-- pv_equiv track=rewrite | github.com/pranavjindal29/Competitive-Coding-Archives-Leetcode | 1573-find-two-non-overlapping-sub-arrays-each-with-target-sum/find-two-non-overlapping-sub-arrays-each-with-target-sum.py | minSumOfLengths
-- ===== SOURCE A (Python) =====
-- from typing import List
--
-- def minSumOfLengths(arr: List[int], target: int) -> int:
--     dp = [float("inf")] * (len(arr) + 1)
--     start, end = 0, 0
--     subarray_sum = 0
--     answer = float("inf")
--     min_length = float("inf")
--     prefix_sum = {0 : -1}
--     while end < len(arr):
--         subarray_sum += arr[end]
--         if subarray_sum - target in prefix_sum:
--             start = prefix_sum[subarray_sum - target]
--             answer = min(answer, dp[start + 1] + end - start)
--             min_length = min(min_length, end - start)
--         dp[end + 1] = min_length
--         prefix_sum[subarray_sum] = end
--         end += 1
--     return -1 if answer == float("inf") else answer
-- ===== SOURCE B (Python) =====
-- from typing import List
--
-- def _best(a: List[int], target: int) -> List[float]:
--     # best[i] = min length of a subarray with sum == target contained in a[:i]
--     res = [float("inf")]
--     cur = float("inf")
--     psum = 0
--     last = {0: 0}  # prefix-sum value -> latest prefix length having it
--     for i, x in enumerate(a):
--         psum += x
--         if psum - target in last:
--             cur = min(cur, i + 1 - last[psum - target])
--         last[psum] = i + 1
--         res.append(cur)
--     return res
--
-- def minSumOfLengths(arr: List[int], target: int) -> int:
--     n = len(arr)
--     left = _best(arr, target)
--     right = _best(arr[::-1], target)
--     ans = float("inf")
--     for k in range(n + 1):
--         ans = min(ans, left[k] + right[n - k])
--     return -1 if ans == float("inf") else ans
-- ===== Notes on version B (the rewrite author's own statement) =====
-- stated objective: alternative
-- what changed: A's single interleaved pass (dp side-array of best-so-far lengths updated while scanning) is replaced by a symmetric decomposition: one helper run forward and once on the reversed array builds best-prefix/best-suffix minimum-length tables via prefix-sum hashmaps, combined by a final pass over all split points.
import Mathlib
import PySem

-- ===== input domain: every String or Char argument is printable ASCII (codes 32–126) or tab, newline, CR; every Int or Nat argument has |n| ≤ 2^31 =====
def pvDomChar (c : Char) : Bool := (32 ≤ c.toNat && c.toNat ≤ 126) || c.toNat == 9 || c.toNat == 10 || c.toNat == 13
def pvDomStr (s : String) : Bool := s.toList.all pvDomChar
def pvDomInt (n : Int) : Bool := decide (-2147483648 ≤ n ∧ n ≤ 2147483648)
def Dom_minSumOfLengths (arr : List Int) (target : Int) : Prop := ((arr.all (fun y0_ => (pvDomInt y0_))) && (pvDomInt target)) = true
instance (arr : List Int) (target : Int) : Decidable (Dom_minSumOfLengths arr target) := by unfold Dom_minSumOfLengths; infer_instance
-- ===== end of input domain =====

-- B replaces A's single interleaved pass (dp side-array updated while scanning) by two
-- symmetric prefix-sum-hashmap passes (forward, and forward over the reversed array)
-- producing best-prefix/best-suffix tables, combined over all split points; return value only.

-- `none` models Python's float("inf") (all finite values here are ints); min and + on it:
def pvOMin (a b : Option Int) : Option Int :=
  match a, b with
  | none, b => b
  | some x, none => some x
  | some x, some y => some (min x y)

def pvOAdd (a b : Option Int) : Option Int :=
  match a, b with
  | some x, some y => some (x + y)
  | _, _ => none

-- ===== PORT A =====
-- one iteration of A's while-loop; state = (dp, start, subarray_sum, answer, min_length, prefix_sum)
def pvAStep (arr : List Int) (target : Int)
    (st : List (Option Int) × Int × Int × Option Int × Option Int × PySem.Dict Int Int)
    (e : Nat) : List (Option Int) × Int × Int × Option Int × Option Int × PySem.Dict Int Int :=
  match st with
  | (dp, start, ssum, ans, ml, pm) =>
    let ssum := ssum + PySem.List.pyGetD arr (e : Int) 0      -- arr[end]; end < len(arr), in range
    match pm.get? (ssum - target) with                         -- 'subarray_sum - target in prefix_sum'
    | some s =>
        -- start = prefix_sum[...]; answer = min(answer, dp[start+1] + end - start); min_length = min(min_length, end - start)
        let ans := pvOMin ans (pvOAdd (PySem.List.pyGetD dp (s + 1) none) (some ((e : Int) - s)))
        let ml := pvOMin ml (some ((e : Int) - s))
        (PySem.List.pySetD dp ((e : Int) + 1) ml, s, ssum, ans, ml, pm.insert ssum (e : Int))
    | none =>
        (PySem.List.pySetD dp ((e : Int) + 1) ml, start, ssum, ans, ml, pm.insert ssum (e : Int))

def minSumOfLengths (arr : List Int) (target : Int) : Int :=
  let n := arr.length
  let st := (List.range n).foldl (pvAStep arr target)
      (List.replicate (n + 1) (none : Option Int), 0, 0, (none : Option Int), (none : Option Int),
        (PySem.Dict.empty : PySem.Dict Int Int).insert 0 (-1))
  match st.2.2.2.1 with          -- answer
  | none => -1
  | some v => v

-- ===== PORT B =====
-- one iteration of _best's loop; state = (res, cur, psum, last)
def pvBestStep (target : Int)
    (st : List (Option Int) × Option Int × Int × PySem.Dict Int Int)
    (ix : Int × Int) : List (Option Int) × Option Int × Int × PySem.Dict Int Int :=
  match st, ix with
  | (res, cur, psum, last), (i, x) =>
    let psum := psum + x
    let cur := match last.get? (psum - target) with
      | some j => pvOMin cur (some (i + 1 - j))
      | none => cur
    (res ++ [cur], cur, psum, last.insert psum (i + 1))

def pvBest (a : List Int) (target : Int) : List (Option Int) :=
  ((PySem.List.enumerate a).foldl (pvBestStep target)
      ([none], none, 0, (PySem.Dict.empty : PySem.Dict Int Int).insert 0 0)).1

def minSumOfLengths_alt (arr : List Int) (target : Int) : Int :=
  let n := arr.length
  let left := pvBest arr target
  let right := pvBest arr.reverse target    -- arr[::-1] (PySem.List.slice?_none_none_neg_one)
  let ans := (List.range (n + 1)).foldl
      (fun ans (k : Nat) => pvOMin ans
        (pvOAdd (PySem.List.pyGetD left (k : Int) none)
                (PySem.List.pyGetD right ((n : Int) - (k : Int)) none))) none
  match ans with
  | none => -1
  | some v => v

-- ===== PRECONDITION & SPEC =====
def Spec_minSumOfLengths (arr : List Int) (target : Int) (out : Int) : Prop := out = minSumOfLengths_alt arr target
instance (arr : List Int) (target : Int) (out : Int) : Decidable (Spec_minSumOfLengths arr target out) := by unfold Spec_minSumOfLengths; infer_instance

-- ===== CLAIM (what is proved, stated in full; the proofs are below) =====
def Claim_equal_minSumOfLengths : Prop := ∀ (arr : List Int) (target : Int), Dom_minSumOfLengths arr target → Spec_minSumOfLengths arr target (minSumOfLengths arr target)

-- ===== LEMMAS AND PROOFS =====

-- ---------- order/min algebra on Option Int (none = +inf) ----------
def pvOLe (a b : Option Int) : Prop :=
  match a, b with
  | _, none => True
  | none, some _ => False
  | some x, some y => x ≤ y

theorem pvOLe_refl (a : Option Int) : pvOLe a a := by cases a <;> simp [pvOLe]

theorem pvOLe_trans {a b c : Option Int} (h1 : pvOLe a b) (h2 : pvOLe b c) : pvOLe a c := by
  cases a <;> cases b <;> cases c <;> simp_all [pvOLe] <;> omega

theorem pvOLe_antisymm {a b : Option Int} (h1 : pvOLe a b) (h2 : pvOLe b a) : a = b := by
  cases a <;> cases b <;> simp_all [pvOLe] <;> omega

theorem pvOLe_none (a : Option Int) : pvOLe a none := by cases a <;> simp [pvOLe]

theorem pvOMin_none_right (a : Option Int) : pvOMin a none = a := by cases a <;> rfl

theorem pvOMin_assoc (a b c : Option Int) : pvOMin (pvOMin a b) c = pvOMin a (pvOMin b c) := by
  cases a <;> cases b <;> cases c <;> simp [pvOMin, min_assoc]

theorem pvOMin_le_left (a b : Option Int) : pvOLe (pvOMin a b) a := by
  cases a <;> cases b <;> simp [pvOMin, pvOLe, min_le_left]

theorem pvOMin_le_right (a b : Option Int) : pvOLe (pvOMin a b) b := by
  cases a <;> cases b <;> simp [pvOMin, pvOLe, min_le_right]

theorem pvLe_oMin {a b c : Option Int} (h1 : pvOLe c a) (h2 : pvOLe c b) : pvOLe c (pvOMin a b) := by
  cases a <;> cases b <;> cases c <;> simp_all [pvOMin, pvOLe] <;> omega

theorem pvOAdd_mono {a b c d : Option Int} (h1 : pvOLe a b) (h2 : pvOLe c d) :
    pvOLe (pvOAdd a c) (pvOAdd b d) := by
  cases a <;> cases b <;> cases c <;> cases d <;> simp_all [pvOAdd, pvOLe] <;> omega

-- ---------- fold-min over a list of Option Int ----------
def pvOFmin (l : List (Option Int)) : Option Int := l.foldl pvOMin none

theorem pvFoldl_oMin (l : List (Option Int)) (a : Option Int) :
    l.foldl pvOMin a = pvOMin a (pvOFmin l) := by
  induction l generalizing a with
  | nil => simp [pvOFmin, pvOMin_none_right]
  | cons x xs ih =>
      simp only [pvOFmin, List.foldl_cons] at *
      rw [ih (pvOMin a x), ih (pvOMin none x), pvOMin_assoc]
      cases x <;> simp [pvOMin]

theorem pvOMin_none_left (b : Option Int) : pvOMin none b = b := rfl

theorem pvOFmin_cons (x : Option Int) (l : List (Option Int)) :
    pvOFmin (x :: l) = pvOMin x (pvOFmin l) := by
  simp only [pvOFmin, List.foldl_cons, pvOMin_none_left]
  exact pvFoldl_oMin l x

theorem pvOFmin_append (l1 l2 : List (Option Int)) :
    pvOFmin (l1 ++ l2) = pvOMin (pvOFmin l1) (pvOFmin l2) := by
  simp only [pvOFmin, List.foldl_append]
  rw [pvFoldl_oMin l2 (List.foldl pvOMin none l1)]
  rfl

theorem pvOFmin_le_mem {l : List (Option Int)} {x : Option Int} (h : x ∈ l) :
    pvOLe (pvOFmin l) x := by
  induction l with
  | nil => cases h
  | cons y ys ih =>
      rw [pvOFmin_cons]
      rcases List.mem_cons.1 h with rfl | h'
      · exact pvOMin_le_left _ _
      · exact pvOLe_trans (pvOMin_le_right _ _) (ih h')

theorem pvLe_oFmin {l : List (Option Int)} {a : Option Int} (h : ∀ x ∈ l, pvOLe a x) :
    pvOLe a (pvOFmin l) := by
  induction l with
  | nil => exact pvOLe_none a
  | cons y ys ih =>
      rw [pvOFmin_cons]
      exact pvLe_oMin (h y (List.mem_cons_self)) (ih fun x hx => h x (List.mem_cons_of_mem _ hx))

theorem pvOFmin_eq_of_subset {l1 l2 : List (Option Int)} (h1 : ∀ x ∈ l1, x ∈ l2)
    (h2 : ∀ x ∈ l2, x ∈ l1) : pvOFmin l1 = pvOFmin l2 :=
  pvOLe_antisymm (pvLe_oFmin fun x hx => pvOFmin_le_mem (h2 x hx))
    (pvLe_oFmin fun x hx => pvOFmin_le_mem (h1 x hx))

+ + + + + + +

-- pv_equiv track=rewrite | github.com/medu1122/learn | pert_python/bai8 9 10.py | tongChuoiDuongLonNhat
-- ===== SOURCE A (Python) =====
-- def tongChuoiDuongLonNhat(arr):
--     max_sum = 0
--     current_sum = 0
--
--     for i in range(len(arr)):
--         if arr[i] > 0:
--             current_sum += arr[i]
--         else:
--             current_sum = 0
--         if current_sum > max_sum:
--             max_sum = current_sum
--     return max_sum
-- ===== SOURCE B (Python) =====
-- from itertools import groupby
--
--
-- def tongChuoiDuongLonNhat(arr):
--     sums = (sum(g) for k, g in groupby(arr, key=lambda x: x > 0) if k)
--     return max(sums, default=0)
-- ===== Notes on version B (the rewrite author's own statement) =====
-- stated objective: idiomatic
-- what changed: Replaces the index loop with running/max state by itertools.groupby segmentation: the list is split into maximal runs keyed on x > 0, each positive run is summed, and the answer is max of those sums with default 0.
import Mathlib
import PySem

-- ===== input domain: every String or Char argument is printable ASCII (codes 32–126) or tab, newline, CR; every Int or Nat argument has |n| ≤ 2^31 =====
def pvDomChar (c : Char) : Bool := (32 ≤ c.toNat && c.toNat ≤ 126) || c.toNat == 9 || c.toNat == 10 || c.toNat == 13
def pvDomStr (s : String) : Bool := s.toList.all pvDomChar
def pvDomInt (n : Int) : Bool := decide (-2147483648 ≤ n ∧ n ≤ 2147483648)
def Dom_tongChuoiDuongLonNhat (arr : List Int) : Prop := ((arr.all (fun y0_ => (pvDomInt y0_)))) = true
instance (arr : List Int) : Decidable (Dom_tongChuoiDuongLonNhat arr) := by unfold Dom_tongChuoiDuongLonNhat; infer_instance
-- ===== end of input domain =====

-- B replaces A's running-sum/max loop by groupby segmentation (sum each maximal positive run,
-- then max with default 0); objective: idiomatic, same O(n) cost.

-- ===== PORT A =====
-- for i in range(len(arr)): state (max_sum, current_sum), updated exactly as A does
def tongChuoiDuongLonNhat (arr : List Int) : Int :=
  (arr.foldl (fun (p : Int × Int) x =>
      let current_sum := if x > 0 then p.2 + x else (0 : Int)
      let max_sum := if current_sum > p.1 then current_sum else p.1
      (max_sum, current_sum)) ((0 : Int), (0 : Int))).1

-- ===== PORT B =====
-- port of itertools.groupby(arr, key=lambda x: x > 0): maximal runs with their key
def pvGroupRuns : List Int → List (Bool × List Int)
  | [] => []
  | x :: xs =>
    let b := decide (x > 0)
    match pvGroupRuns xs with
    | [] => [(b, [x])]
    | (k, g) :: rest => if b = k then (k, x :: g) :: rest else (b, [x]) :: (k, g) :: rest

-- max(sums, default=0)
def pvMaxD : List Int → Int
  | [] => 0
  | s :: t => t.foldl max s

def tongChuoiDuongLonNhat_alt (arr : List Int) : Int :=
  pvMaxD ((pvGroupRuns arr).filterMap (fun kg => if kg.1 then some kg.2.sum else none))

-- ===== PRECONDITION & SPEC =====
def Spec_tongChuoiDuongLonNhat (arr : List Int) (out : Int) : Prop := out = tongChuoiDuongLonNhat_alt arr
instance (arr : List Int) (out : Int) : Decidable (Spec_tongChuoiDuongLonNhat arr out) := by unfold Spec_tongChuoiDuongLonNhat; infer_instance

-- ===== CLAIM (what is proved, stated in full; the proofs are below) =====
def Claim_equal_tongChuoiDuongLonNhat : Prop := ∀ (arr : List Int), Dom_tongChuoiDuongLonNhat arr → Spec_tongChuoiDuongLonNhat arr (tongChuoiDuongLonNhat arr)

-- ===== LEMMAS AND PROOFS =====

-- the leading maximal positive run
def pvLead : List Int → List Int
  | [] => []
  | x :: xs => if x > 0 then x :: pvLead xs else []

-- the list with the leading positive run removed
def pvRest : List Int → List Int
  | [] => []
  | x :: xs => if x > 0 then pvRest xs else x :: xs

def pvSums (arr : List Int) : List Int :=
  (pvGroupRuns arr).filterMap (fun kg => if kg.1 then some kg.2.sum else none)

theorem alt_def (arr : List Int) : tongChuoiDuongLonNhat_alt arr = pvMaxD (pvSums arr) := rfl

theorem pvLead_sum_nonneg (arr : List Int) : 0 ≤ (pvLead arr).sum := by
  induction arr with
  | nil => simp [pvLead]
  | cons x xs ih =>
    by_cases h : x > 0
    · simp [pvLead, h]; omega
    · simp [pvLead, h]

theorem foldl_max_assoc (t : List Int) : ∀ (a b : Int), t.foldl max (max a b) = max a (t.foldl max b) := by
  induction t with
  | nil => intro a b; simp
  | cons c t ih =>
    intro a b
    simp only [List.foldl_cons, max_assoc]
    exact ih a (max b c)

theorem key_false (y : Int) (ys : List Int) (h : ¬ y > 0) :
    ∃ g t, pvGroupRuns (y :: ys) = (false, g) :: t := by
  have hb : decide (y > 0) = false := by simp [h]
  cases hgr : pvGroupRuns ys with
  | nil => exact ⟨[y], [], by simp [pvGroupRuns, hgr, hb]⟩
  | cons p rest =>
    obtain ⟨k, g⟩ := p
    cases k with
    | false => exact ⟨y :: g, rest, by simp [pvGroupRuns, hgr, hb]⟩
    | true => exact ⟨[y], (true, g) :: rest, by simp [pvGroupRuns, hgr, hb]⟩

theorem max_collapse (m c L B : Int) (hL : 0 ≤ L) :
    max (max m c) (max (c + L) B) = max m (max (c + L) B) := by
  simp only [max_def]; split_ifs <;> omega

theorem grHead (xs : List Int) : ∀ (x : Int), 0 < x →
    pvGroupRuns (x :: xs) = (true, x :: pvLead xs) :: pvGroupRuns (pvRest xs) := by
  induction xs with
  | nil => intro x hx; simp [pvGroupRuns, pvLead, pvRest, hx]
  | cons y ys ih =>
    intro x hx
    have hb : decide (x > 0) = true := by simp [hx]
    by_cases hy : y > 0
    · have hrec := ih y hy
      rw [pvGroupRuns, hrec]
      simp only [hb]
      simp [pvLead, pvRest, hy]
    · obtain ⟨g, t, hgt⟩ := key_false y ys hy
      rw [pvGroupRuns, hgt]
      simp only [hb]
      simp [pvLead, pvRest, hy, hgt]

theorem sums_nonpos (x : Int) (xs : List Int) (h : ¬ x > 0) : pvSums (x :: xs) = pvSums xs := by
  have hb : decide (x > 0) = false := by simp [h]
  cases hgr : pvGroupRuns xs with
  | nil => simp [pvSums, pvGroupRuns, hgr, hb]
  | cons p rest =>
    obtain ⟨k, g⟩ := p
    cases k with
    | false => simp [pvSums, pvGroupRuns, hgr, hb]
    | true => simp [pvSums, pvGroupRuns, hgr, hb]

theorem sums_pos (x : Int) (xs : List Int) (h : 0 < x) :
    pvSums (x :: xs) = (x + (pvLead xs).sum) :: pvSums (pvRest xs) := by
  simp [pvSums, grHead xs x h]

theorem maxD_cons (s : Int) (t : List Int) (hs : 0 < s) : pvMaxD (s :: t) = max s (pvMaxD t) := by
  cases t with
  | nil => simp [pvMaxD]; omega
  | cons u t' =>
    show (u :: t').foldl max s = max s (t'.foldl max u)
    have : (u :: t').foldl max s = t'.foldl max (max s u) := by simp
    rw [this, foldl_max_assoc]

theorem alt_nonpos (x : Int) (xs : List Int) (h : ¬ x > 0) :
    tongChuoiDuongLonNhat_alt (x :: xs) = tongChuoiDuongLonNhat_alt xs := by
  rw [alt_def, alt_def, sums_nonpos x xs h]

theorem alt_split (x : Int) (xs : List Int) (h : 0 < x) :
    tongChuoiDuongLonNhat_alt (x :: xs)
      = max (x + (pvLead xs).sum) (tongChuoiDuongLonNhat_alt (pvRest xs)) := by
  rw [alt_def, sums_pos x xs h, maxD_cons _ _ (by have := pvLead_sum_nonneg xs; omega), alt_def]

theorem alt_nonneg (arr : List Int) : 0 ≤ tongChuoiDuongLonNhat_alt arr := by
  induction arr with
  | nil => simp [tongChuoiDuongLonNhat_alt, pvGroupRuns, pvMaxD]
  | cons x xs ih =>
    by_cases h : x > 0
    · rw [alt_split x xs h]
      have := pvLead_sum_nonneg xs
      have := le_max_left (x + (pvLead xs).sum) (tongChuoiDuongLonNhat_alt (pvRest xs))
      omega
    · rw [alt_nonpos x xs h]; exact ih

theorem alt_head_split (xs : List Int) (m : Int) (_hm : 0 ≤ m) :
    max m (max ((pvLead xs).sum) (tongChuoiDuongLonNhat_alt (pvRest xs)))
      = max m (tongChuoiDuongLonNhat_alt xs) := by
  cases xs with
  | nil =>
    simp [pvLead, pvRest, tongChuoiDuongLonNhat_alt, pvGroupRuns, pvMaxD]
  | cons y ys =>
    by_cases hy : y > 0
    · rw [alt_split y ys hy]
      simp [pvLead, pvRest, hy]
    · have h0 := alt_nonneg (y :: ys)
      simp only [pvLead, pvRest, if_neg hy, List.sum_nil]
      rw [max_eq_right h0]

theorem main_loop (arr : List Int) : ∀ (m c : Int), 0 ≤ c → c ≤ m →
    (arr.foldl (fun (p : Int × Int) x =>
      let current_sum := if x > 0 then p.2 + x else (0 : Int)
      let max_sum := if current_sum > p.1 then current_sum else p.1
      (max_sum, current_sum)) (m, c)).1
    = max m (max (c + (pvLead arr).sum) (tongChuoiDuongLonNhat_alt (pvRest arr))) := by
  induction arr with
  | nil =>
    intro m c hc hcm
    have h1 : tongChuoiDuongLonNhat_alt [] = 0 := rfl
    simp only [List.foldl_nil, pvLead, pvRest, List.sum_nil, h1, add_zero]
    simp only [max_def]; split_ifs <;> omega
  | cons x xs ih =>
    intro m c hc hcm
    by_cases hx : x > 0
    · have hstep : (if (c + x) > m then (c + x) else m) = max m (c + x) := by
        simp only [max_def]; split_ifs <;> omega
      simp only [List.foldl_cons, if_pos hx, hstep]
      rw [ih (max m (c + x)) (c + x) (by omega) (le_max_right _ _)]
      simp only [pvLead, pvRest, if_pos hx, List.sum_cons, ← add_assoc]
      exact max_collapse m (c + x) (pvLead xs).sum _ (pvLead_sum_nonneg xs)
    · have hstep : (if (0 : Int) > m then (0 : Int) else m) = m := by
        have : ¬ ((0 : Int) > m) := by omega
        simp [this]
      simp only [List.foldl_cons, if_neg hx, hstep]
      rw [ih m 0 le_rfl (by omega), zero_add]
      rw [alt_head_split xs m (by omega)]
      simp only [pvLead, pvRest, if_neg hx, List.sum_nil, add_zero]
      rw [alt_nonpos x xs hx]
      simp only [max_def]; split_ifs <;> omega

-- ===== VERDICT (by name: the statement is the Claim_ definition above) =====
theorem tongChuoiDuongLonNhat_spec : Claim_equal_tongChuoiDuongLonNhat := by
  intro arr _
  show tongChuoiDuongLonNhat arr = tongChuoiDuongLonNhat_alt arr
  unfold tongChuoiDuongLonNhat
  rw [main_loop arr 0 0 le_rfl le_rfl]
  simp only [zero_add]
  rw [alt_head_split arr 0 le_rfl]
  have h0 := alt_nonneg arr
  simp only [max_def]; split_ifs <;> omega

+ + + + + + +

Where does "objective" appear in the listing? Show every line that has it.

RESPONSE AREA:
-- stated objective: alternative
-- stated objective: idiomatic
-- then max with default 0); objective: idiomatic, same O(n) cost.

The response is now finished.